Computes the observed-data log-likelihood for a Latent Transition Analysis (LTA) model using the three-step approach with measurement error correction. The likelihood integrates over all possible latent class paths while incorporating classification uncertainty via Classification Error Probability (CEP) matrices. This function is designed to work with parameters estimated from the LTA function.

Usage

get.Log.Lik.LTA(
  params,
  CEP,
  P.Z.Xns,
  Zs,
  covariates,
  covariates.timeCross = FALSE
)

Value

A single numeric value representing the total observed-data log-likelihood: $$ \begin{aligned} \log \mathcal{L}(\boldsymbol{\theta}) &= \sum_{n=1}^N \log \Biggl[ \sum_{\mathbf{z}_n \in \{1,\dots,L\}^T} \Bigl( \prod_{t=1}^T \text{CEP}_t(z_{nt}, \hat{z}_{nt}) \Bigr) \cdot \\ &\quad P(Z_{n1}=z_{n1} \mid \mathbf{X}_{n1}) \cdot \prod_{t=2}^T P(Z_{nt}=z_{nt} \mid Z_{n,t-1}=z_{n,t-1}, \mathbf{X}_{nt}) \Biggr] \end{aligned} $$

where \(\mathbf{z}_n = (z_{n1},\dots,z_{nT})\) is a latent class path, \(\hat{z}_{nt} = \texttt{Zs[[t]][n]}\) is the modal assignment, and \(\boldsymbol{\theta}\) denotes all model parameters (beta, gama).

Arguments

params

A named list containing model parameters:

  • beta: Matrix of size \(p_1 \times L\) with coefficients for the initial class membership multinomial logit model (time 1). The coefficient vector for reference class \(L\) is constrained to \(\boldsymbol{\beta}_L = \mathbf{0}\).
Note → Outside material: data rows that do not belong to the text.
-- the multiset of step names A marks done equals B's list of finished step names
theorem pvMarks_count (waitingD : PySem.Dict String Int) (aD : PySem.Dict String String)
    (time : Int) (d : String)
    (hw : (PySem.Dict.keys waitingD).Nodup) (ha : (PySem.Dict.keys aD).Nodup) :
    ((pvFindAvailable waitingD time).filterMap (fun w => PySem.Dict.get? aD w)).count d
      = ((aD.items.filter (fun p => pvQ waitingD time p.1)).map Prod.snd).count d := by
  rw [List.count_filterMap]
  have hR : ((aD.items.filter (fun p => pvQ waitingD time p.1)).map Prod.snd).count d
      = aD.items.countP (fun p => pvQ waitingD time p.1 && (p.2 == d)) := by
    simp only [List.count, List.countP_map, List.countP_filter]
    congr 1
    funext p
    rw [Bool.and_comm]
    rfl
  rw [hR]
  rw [pvFindAvailable, List.countP_filter]
  have step1 : List.countP (fun w => (PySem.Dict.get? aD w == some d) && decide (PySem.Dict.getD waitingD w 0 ≤ time)) (PySem.Dict.keys waitingD)
      = List.countP (fun w => pvQ waitingD time w && (PySem.Dict.get? aD w == some d)) (PySem.Dict.keys waitingD) := by
    apply List.countP_congr
    intro w hwk
    have : PySem.Dict.contains waitingD w = true := (PySem.Dict.contains_iff_mem_keys _ _).mpr hwk
    simp [pvQ, this, Bool.and_comm]
  rw [step1]
  have step2 : List.countP (fun w => pvQ waitingD time w && (PySem.Dict.get? aD w == some d)) (PySem.Dict.keys waitingD)
      = List.countP (fun w => pvQ waitingD time w && (PySem.Dict.get? aD w == some d)) (PySem.Dict.keys aD) := by
    apply pvCountP_nodup_eq _ _ _ hw ha
    intro x hx
    rcases (Bool.and_eq_true _ _).mp hx with ⟨hx1, hx2⟩
    constructor
    · rw [← PySem.Dict.contains_iff_mem_keys]
      have := (Bool.and_eq_true _ _).mp (show (PySem.Dict.contains waitingD x && decide (PySem.Dict.getD waitingD x 0 ≤ time)) = true from hx1)
      exact this.1
    · by_contra hmem
      rw [← PySem.Dict.get?_eq_none_iff_not_mem_keys] at hmem
      rw [hmem] at hx2
      simp at hx2
  rw [step2]
  have : PySem.Dict.keys aD = aD.items.map Prod.fst := rfl
  rw [this, List.countP_map]
  apply List.countP_congr
  intro p hp
  have hg : PySem.Dict.get? aD p.1 = some p.2 := by
    apply PySem.Dict.get?_of_mem_items
    · exact (show (p.1, p.2) ∈ aD.items by simpa using hp)
    · exact ha
  simp only [Function.comp, hg]
  by_cases hv : pvQ waitingD time p.1 = true <;> simp [hv]

-- multiset characterisation of "every occurrence got removed"
theorem pvDiff_eq_nil_iff {α : Type} [DecidableEq α] (xs ys : List α) :
    xs.diff ys = [] ↔ ∀ d ∈ xs, xs.count d ≤ ys.count d := by
  have h0 : xs.diff ys = [] ↔ (↑xs - ↑ys : Multiset α) = 0 := by
    rw [Multiset.coe_sub]
    exact ⟨fun h => by simp [h], fun h => by simpa using h⟩
  rw [h0, tsub_eq_zero_iff_le, Multiset.le_iff_count]
  constructor
  · intro hh d _; simpa using hh d
  · intro hh d
    by_cases hd : d ∈ xs
    · simpa using hh d hd
    · simp [List.count_eq_zero_of_not_mem hd]

theorem pvFind?_congr {α : Type} (l : List α) (p q : α → Bool) (h : ∀ x ∈ l, p x = q x) :
    l.find? p = l.find? q := by
  induction l with
  | nil => rfl
  | cons x xs ih =>
    simp only [List.find?_cons]
    rw [h x (by simp)]
    cases q x
    · exact ih (fun y hy => h y (by simp [hy]))
    · rfl

-- B's search predicate, named for the proofs (definitionally the lambda in work_available_alt)
def pvPredB (steps : List (String × List String)) (assignment : List (String × String)) (waiting : List (String × Int)) (time : Int) (step : String) : Bool :=
  let deps := PySem.Dict.getD (PySem.Dict.ofList steps) step []
  !(PySem.Set.contains (PySem.Set.ofList (((PySem.Dict.ofList assignment).items.filter (fun p => !(pvQ (PySem.Dict.ofList waiting) time p.1))).map Prod.snd)) step) &&
    deps.all (fun d => decide (deps.count d ≤ (((PySem.Dict.ofList assignment).items.filter (fun p => pvQ (PySem.Dict.ofList waiting) time p.1)).map Prod.snd).count d))

def pvF (steps : List (String × List String)) (assignment : List (String × String)) (waiting : List (String × Int)) (time : Int) : Option String :=
  (PySem.List.sorted (PySem.Dict.keys (PySem.Dict.ofList steps)) (fun s => s) false).find?
    (pvPredB steps assignment waiting time)

-- B's port, read through pvF
theorem pvAltChar (steps : List (String × List String)) (assignment : List (String × String)) (waiting : List (String × Int)) (time : Int) :
    work_available_alt steps assignment waiting time
      = if !((PySem.Dict.values (PySem.Dict.ofList waiting)).any (fun t => decide (t ≤ time))) then false
        else (pvF steps assignment waiting time).isSome := rfl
  • gama: Nested list of transition coefficients. For transition to time \(t\) (from time \(t-1\) to \(t\), where \(t = 2, \dots, T\)):

    gama[[t-1]][[from_class]][[to_class]]

    Coefficient vector of length \(p_t\) for transition from class from_class at time \(t-1\) to class to_class at time \(t\).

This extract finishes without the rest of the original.